Your objective:
Below is a listing; restate from it, character for character, the lines beginning at the line holding "formatInt << 1" and ending at the line holding "-- ===== input", both included.

Information shown:
-- pv_equiv track=rewrite | github.com/aleko2144/Hard-Truck-1-2-Blender-plugins | src/2.80/addons/b3d_tools/b3d/imghelp.py | getARGBBitMask
-- ===== SOURCE A (Python) =====
-- def getARGBBitMask(imageFormat):
--     offset = 0
--     bitMasks = []
--     for i in range(3, -1, -1):
--         curInt = int(imageFormat[i])
--         if curInt == 0:
--             formatInt = 0
--         else:
--             formatInt = 1
--             for j in range(curInt-1):
--                 formatInt = formatInt << 1
--                 formatInt += 1
--         formatInt = formatInt << offset
--         bitMasks.append(formatInt)
--         offset += curInt
--
--     return bitMasks[::-1] #reverse
-- ===== SOURCE B (Python) =====
-- def getARGBBitMask(imageFormat):
--     w = [int(imageFormat[i]) for i in range(4)]
--     return [((1 << w[i]) - 1) << sum(w[i + 1:]) for i in range(4)]
-- ===== Notes on version B (the rewrite author's own statement) =====
-- stated objective: faster
-- what changed: Replaces the backward loop with a running offset accumulator, a hand-rolled shift-one-bit-at-a-time mask loop and a final list reversal by a forward comprehension computing each mask in closed form ((1<<w)-1) shifted by the suffix sum of the remaining widths.
-- outside the precondition, e.g. on getARGBBitMask([1, -1, 1, 1]): A returns [2, 4, 2, 1], B raises ValueError
import Mathlib
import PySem

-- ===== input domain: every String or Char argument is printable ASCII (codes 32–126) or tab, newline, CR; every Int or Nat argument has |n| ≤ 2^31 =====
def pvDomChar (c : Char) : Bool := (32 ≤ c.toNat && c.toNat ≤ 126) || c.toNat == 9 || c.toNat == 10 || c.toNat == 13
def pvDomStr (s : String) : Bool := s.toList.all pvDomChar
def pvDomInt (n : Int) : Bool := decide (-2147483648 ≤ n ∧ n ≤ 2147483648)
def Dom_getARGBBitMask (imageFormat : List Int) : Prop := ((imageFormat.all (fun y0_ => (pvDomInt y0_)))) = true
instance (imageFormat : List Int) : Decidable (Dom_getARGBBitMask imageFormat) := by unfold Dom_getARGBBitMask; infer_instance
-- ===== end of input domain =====

-- B computes each mask in closed form with a forward comprehension (suffix-sum shifts) instead of
-- A's backward loop with a running offset, per-bit mask building and final reversal; equivalence is
-- about the return value on the natural domain (length ≥ 4, nonnegative widths).

-- ===== PORT A =====
-- Python '<<' raises on a negative shift; Pre_ keeps all shift amounts nonnegative, where
-- 'x <<< n' is exactly 'x * 2 ^ n.toNat'.
def getARGBBitMask (imageFormat : List Int) : List Int :=
  let st := (PySem.List.pyRange 3 (-1) (-1)).foldl
    (fun (st : Int × List Int) i =>
      let curInt := PySem.List.pyGetD imageFormat i 0
      let formatInt : Int :=
        if curInt == 0 then 0
        else (PySem.List.pyRange 0 (curInt - 1) 1).foldl (fun f _ => f * 2 + 1) 1
      let formatInt := formatInt * 2 ^ st.1.toNat
      (st.1 + curInt, st.2 ++ [formatInt]))
    ((0 : Int), ([] : List Int))
  st.2.reverse

-- ===== PORT B =====
-- '(1 <<< w) - 1' and the suffix-sum shift are exact for the nonnegative widths Pre_ admits.
def getARGBBitMask_alt (imageFormat : List Int) : List Int :=
  let w := (PySem.List.pyRange 0 4 1).map (fun i => PySem.List.pyGetD imageFormat i 0)
  (PySem.List.pyRange 0 4 1).map (fun i =>
    (2 ^ (PySem.List.pyGetD w i 0).toNat - 1) *
      2 ^ (PySem.List.slice w (some (i + 1)) none).sum.toNat)

-- ===== PRECONDITION & SPEC =====
-- Pre_ restricts to the function's natural domain: at least four entries (A indexes [0..3];
-- fewer raises IndexError) and the four bit widths nonnegative (a negative width is not a
-- meaningful pixel format: A raises ValueError on a negative shift for some such inputs and on
-- the rest returns an accidental value, while B raises ValueError on all of them).
def Pre_getARGBBitMask (imageFormat : List Int) : Prop :=
  4 ≤ imageFormat.length ∧ ((imageFormat.take 4).all (fun x => 0 ≤ x)) = true
instance (imageFormat : List Int) : Decidable (Pre_getARGBBitMask imageFormat) := by
  unfold Pre_getARGBBitMask; infer_instance

def pvWitness_getARGBBitMask : List Int := [8, 8, 8, 8]

def Spec_getARGBBitMask (imageFormat : List Int) (out : List Int) : Prop := out = getARGBBitMask_alt imageFormat
instance (imageFormat : List Int) (out : List Int) : Decidable (Spec_getARGBBitMask imageFormat out) := by unfold Spec_getARGBBitMask; infer_instance

-- ===== CLAIM (what is proved, stated in full; the proofs are below) =====
def Claim_equal_getARGBBitMask : Prop := ∀ (imageFormat : List Int), Dom_getARGBBitMask imageFormat → Pre_getARGBBitMask imageFormat → Spec_getARGBBitMask imageFormat (getARGBBitMask imageFormat)

-- ===== LEMMAS AND PROOFS =====

-- A's inner per-bit loop: run n times from x, it yields x*2^n + (2^n - 1).
theorem pv_maskLoop (n : Nat) (x : Int) :
    (PySem.List.pyRange 0 (n : Int) 1).foldl (fun f _ => f * 2 + 1) x
      = x * 2 ^ n + (2 ^ n - 1) := by
  induction n generalizing x with
  | zero => simp [PySem.List.pyRange]
  | succ m ih =>
    rw [show ((m + 1 : Nat) : Int) = (m : Int) + 1 by push_cast; ring,
        PySem.List.pyRange_one_succ_right (by omega)]
    rw [List.foldl_append, ih]
    simp [pow_succ]; ring

-- A's mask expression (zero branch included) equals 2^c - 1 for 0 ≤ c.
theorem pv_maskEq (c : Int) (hc : 0 ≤ c) :
    (if c = 0 then (0 : Int)
     else (PySem.List.pyRange 0 (c - 1) 1).foldl (fun f _ => f * 2 + 1) 1)
      = 2 ^ c.toNat - 1 := by
  by_cases h : c = 0
  · simp [h]
  · have h1 : 1 ≤ c := by omega
    have : c - 1 = ((c.toNat - 1 : Nat) : Int) := by omega
    rw [if_neg h, this, pv_maskLoop]
    have hp : (2 : Int) ^ c.toNat = 2 ^ (c.toNat - 1) * 2 := by
      rw [← pow_succ]; congr 1; omega
    rw [hp]; ring

-- One full entry of A (mask, shifted by 2^e) in the shape left by simp.
theorem pv_entry (c : Int) (hc : 0 ≤ c) (e : Nat) :
    (if c = 0 then (0 : Int)
     else (PySem.List.pyRange 0 (c - 1) 1).foldl (fun f _ => f * 2 + 1) 1 * 2 ^ e)
      = (2 ^ c.toNat - 1) * 2 ^ e := by
  by_cases h : c = 0
  · simp [h]
  · have hm := pv_maskEq c hc
    rw [if_neg h] at hm
    rw [if_neg h, hm]

-- ===== VERDICT (by name: the statement is the Claim_ definition above) =====
theorem getARGBBitMask_spec : Claim_equal_getARGBBitMask := by
  intro imageFormat _ hpre
  obtain ⟨hlen, hpos⟩ := hpre
  obtain ⟨a, r, g, b, t, rfl⟩ :
      ∃ a r g b t, imageFormat = a :: r :: g :: b :: t := by
    match imageFormat, hlen with
    | a :: r :: g :: b :: t, _ => exact ⟨a, r, g, b, t, rfl⟩
  simp only [List.take, List.all_cons, List.all_nil, Bool.and_eq_true, decide_eq_true_eq] at hpos
  obtain ⟨ha, hr, hg, hb, -⟩ := hpos
  show _ = getARGBBitMask_alt _
  have hrange : PySem.List.pyRange 3 (-1) (-1) = [3, 2, 1, 0] := by decide
  have hrange4 : PySem.List.pyRange 0 4 1 = [0, 1, 2, 3] := by decide
  simp [getARGBBitMask, getARGBBitMask_alt, hrange, hrange4, PySem.List.pyGetD,
    PySem.List.pyGet?, PySem.List.pyIdx?, PySem.List.slice,
    show (0 : Int) ≤ (t.length : Int) + 1 + 1 + 1 from by omega,
    show (0 : Int) ≤ (t.length : Int) + 1 + 1 from by omega,
    show (2 : Int) ≤ (t.length : Int) + 1 + 1 + 1 from by omega,
    show (3 : Int) ≤ (t.length : Int) + 1 + 1 + 1 from by omega]
  refine ⟨?_, ?_, ?_, ?_⟩
  · rw [pv_entry a ha, show ((b + g + r).toNat) = ((r + (g + b)).toNat) from by omega]
  · rw [pv_entry r hr, show ((b + g).toNat) = ((g + b).toNat) from by omega]
  · rw [pv_entry g hg]
  · rw [pv_maskEq b hb]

Exercise response:
--                 formatInt = formatInt << 1
--                 formatInt += 1
--         formatInt = formatInt << offset
--         bitMasks.append(formatInt)
--         offset += curInt
--
--     return bitMasks[::-1] #reverse
-- ===== SOURCE B (Python) =====
-- def getARGBBitMask(imageFormat):
--     w = [int(imageFormat[i]) for i in range(4)]
--     return [((1 << w[i]) - 1) << sum(w[i + 1:]) for i in range(4)]
-- ===== Notes on version B (the rewrite author's own statement) =====
-- stated objective: faster
-- what changed: Replaces the backward loop with a running offset accumulator, a hand-rolled shift-one-bit-at-a-time mask loop and a final list reversal by a forward comprehension computing each mask in closed form ((1<<w)-1) shifted by the suffix sum of the remaining widths.
-- outside the precondition, e.g. on getARGBBitMask([1, -1, 1, 1]): A returns [2, 4, 2, 1], B raises ValueError
import Mathlib
import PySem

-- ===== input domain: every String or Char argument is printable ASCII (codes 32–126) or tab, newline, CR; every Int or Nat argument has |n| ≤ 2^31 =====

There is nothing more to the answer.